-- Input data follows --
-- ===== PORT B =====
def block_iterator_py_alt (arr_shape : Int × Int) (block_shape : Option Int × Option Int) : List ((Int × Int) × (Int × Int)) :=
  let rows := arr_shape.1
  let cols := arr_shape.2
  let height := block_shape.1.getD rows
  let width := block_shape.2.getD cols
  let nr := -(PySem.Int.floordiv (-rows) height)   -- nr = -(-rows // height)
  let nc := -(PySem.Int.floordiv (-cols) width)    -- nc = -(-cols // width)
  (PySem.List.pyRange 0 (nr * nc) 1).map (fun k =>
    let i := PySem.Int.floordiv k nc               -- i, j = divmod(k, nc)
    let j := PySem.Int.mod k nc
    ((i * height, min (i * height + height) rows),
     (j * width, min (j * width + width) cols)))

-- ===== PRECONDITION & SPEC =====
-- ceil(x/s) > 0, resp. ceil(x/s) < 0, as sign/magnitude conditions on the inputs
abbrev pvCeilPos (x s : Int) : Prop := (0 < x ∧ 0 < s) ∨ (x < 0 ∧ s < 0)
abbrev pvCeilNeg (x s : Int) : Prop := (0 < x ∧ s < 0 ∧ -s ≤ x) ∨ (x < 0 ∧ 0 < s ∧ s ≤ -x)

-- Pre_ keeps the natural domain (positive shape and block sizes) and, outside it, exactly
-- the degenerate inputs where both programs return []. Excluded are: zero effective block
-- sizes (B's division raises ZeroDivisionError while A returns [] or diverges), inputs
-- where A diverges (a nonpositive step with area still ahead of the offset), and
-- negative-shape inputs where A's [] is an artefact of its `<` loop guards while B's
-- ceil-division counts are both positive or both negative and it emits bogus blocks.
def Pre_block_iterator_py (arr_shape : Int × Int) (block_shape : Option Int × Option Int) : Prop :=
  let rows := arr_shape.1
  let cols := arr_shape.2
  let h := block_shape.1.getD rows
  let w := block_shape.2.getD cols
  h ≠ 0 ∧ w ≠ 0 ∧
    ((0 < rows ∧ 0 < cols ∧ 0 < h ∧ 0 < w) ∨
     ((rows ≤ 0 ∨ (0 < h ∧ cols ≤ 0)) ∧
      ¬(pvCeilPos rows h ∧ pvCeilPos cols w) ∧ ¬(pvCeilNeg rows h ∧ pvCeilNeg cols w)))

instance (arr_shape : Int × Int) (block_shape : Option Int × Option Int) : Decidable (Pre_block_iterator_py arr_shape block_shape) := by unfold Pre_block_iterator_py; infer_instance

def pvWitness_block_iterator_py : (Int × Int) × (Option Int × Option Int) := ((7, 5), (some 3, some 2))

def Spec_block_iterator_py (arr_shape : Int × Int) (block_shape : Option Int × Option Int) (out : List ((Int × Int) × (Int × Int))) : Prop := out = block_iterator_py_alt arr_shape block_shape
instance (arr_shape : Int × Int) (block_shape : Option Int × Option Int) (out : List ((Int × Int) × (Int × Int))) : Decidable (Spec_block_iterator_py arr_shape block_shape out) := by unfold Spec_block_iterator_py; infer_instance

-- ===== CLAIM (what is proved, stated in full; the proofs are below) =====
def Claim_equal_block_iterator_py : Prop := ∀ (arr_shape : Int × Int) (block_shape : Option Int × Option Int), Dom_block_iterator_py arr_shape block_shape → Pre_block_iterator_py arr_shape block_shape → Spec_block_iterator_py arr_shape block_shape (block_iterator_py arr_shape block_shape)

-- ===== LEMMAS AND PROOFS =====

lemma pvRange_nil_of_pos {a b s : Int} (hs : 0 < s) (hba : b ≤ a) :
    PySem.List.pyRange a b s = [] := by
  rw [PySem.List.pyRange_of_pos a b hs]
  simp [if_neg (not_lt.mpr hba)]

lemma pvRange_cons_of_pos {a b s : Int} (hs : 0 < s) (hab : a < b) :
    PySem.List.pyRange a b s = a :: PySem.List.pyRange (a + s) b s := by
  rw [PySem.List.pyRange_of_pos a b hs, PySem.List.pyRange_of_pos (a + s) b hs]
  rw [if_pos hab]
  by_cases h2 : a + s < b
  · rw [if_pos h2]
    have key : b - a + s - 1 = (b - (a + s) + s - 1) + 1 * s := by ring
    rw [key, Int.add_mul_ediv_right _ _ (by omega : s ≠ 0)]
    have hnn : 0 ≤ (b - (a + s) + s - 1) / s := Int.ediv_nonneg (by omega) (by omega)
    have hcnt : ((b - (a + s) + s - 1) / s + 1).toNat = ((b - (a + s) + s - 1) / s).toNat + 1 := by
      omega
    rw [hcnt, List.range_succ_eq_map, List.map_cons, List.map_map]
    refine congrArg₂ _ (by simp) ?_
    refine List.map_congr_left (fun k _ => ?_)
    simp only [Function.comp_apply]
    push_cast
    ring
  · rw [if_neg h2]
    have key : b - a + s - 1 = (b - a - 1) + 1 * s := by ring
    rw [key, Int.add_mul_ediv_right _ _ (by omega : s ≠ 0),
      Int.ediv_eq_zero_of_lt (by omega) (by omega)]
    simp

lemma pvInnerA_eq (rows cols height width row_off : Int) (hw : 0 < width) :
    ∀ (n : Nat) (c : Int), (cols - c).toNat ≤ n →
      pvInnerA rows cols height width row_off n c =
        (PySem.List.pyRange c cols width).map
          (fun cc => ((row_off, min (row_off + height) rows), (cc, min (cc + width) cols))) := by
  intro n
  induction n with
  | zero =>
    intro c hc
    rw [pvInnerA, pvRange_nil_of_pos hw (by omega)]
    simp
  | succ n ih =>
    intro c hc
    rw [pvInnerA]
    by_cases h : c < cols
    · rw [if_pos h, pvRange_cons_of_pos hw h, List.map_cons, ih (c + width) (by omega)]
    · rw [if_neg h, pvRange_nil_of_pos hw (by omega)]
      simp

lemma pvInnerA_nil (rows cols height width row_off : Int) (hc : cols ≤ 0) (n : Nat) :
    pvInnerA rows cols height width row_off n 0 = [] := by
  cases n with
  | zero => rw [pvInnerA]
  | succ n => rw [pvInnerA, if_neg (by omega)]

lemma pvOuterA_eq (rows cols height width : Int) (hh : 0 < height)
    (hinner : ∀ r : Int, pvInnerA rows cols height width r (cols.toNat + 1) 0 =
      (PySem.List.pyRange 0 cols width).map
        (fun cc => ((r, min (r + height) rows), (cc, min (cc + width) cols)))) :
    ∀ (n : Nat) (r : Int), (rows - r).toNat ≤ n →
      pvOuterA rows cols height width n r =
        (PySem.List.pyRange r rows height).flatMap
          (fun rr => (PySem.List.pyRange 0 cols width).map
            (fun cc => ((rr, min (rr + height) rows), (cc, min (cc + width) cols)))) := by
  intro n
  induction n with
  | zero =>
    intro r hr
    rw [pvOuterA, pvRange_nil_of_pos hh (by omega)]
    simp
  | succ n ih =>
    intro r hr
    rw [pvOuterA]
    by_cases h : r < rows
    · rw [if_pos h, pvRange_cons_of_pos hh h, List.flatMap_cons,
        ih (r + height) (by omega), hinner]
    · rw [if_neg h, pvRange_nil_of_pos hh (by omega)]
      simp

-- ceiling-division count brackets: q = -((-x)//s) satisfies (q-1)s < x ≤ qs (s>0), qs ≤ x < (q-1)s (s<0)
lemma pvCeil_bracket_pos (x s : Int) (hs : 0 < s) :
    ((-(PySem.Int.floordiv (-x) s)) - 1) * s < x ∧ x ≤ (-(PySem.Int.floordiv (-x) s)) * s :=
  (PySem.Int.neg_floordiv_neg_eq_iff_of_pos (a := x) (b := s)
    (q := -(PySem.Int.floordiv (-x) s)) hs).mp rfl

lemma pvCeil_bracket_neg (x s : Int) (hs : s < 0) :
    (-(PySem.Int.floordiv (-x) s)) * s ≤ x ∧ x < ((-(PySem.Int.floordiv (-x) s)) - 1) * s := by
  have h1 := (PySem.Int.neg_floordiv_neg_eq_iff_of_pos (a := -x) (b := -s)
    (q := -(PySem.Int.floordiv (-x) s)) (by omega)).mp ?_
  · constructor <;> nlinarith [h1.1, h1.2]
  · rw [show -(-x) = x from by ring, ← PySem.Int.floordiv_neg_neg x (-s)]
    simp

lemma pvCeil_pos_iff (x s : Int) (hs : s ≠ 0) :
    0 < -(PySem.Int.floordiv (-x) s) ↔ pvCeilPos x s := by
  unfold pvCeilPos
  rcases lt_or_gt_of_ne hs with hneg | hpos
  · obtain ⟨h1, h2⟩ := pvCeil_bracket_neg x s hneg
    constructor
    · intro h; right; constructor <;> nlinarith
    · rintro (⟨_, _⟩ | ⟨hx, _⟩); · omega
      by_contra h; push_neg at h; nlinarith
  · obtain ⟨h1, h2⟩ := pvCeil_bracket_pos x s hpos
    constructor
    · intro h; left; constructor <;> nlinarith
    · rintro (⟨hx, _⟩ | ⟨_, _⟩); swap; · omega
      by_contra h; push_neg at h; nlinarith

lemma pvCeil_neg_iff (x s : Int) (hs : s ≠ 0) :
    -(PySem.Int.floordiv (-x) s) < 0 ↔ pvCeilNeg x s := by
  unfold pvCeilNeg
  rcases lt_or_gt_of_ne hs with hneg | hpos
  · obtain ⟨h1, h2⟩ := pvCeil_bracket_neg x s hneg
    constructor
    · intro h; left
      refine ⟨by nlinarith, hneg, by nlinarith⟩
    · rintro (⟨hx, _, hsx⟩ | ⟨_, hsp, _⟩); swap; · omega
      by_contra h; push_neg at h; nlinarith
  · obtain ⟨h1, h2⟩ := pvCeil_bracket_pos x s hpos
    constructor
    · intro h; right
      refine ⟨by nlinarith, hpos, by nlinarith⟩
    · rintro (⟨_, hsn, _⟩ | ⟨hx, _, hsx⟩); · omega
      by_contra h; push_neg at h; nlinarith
-- Input data concluded --
> [Assigned task]: All lines in the listing above that contain "negative" should be shown.

> [Result of this task]:
-- negative-shape inputs where A's [] is an artefact of its `<` loop guards while B's
-- ceil-division counts are both positive or both negative and it emits bogus blocks.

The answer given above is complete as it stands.